À propos du livre de Philippe Pochet A La recherche de l’Europe sociale. Quels ont été les étapes, les progrès et les reculs en la matière ? À l’heure où est rédigée cette chronique, un accord a été (laborieusement) conclu lors du sommet européen consacré au plan de relance consécutif à la crise de la Covid 19. Une nouvelle histoire peut-elle s’écrire ?
Un plan de relance européen
Cet accord tout récent est considéré comme historique en ce sens qu’à la différence de la crise financière de 2008 il initie une réelle solidarité entre les États membres, n’impose pas des politiques d’austérité aux pays bénéficiaires des aides financières, mais conditionne leur octroi à la réalisation de réformes s’inscrivant dans l’objectif de la transition écologique et numérique affiché par la nouvelle Présidente de la Commission. Ces évolutions inattendues après l’échec du sommet de février semblent aller dans le sens de l’évolution appelée de ses vœux par Philippe Pochet dans le dernier chapitre de son ouvrage. Toutefois, les appels des patronats nationaux et européens tout comme ceux de nombre de gouvernements à baisser la garde s’agissant des objectifs écologiques et sociaux (New Green Deal ; système européen d’assurance chômage, etc.) qui sont au programme la Commission présidée par Ursula von der Leyen incitent à modérer notre optimisme au regard de la transition socio-écologique qu’exige la crise climatique. De plus, l’accord a été obtenu au détriment du budget européen qui a été raboté de 30 milliards d’euros, ce qui va obliger la Commission à revoir à la baisse certains programmes européens. P. Pochet dans ce chapitre (chapitre 8) consacré au lien entre politiques sociales et changement climatique en pose bien les enjeux, notamment en associant révolution numérique et impératif d’une forte inflexion de notre modèle économico-social.
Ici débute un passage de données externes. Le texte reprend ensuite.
-- pv_equiv track=rewrite | github.com/wsgp2/telegram-smart-communicator | old/proxy_manager.py | assign_proxies_to_sessions
-- ===== SOURCE A (Python) =====
-- def assign_proxies_to_sessions(session_files, proxies, accounts_per_proxy):
--     if not proxies:
--         return [None] * len(session_files)
--
--     if len(proxies) == 1:
--         return [proxies[0]] * len(session_files)
--
--     assigned = []
--     for i, proxy in enumerate(proxies):
--         start_idx = i * accounts_per_proxy
--         end_idx = min((i + 1) * accounts_per_proxy, len(session_files))
--         for j in range(start_idx, end_idx):
--             if j < len(session_files):
--                 assigned.append(proxy)
--
--     remaining = len(session_files) - len(assigned)
--     if remaining > 0:
--         for i in range(remaining):
--             proxy_idx = i % len(proxies)
--             assigned.append(proxies[proxy_idx])
--
--     return assigned
-- ===== SOURCE B (Python) =====
-- def assign_proxies_to_sessions(session_files, proxies, accounts_per_proxy):
--     n = len(session_files)
--     p = len(proxies)
--     if p == 0:
--         return [None] * n
--     cap = min(p * accounts_per_proxy, n) if accounts_per_proxy > 0 else 0
--     return [proxies[j // accounts_per_proxy] if j < cap else proxies[(j - cap) % p]
--             for j in range(n)]
-- ===== Notes on version B (the rewrite author's own statement) =====
-- stated objective: simpler
-- what changed: Replaces A's two sequential append loops (per-proxy block fill, then round-robin remainder) and its redundant single-proxy special case with one closed-form index formula evaluated in a single list-comprehension pass over the session positions.
import Mathlib
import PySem

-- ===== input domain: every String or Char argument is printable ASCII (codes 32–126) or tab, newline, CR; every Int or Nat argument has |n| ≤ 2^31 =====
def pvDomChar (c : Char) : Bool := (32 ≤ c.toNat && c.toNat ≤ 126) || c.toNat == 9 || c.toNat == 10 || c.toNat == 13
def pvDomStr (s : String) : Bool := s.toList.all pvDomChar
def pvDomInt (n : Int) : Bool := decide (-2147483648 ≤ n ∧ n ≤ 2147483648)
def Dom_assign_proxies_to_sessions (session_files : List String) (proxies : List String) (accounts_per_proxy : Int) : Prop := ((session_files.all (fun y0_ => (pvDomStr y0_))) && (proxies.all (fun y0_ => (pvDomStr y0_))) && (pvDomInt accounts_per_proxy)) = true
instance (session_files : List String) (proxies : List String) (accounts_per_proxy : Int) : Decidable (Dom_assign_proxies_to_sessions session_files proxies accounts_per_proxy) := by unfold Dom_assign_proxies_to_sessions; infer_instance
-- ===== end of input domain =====

-- B replaces A's two sequential append loops and single-proxy special case with one
-- closed-form index formula per position (objective: simpler).

-- ===== PORT A =====
def assign_proxies_to_sessions (session_files : List String) (proxies : List String) (accounts_per_proxy : Int) : List (Option String) :=
  if proxies = [] then
    List.replicate session_files.length none
  else if proxies.length = 1 then
    List.replicate session_files.length (PySem.List.pyGet? proxies 0)
  else
    let n : Int := (session_files.length : Int)
    let assigned : List (Option String) :=
      (PySem.List.enumerate proxies 0).foldl (fun acc ip =>
        let start_idx : Int := ip.1 * accounts_per_proxy
        let end_idx : Int := min ((ip.1 + 1) * accounts_per_proxy) n
        (PySem.List.pyRange start_idx end_idx 1).foldl
          (fun acc2 j => if j < n then acc2 ++ [some ip.2] else acc2) acc) []
    let remaining : Int := n - (assigned.length : Int)
    if remaining > 0 then
      (PySem.List.pyRange 0 remaining 1).foldl
        (fun acc i => acc ++ [PySem.List.pyGet? proxies (PySem.Int.mod i (proxies.length : Int))]) assigned
    else assigned

-- ===== PORT B =====
def assign_proxies_to_sessions_alt (session_files : List String) (proxies : List String) (accounts_per_proxy : Int) : List (Option String) :=
  let n : Int := (session_files.length : Int)
  let p : Int := (proxies.length : Int)
  if p = 0 then
    List.replicate session_files.length none
  else
    let cap : Int := if accounts_per_proxy > 0 then min (p * accounts_per_proxy) n else 0
    (PySem.List.pyRange 0 n 1).map (fun j =>
      if j < cap then PySem.List.pyGet? proxies (PySem.Int.floordiv j accounts_per_proxy)
      else PySem.List.pyGet? proxies (PySem.Int.mod (j - cap) p))

-- ===== PRECONDITION & SPEC =====
def Spec_assign_proxies_to_sessions (session_files : List String) (proxies : List String) (accounts_per_proxy : Int) (out : List (Option String)) : Prop := out = assign_proxies_to_sessions_alt session_files proxies accounts_per_proxy
instance (session_files : List String) (proxies : List String) (accounts_per_proxy : Int) (out : List (Option String)) : Decidable (Spec_assign_proxies_to_sessions session_files proxies accounts_per_proxy out) := by unfold Spec_assign_proxies_to_sessions; infer_instance

-- ===== CLAIM (what is proved, stated in full; the proofs are below) =====
def Claim_equal_assign_proxies_to_sessions : Prop := ∀ (session_files : List String) (proxies : List String) (accounts_per_proxy : Int), Dom_assign_proxies_to_sessions session_files proxies accounts_per_proxy → Spec_assign_proxies_to_sessions session_files proxies accounts_per_proxy (assign_proxies_to_sessions session_files proxies accounts_per_proxy)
Comme il le souligne : « on ne peut avoir deux futurs » (p. 306) en reprenant une formule très suggestive au regard de l’articulation nécessaire à construire entre transition écologique et mutation digitale : « Si les transitions écologiques ont un but, elles ne connaissent pas le chemin pour y parvenir, à l’inverse, si la transition numérique transforme le monde, elle ne sait pas toujours dans quel but (idem) ».
Le social et plus particulièrement la place du social dans la construction européenne, Philippe Pochet en est un fin connaisseur. Actuellement directeur général de l’Institut Syndical Européen après avoir dirigé l’Observatoire Social Européen, il a suivi de près l’évolution des positions et actions des principaux acteurs du social en Europe qu’il s’agisse des organisations syndicales (la Confédération européenne des Syndicats et ses composantes sectorielles) et patronales (Business Europe et le CEEP — Centre européen des Employeurs et des Entreprises fournissant des services publics), tout comme celles des fonctionnaires de la Commission. Il a pu également prendre le recul nécessaire à l’analyse à travers son activité académique comme enseignant en Sciences politiques à l’université Catholique de Louvain et son implication dans de nombreuses recherches européennes.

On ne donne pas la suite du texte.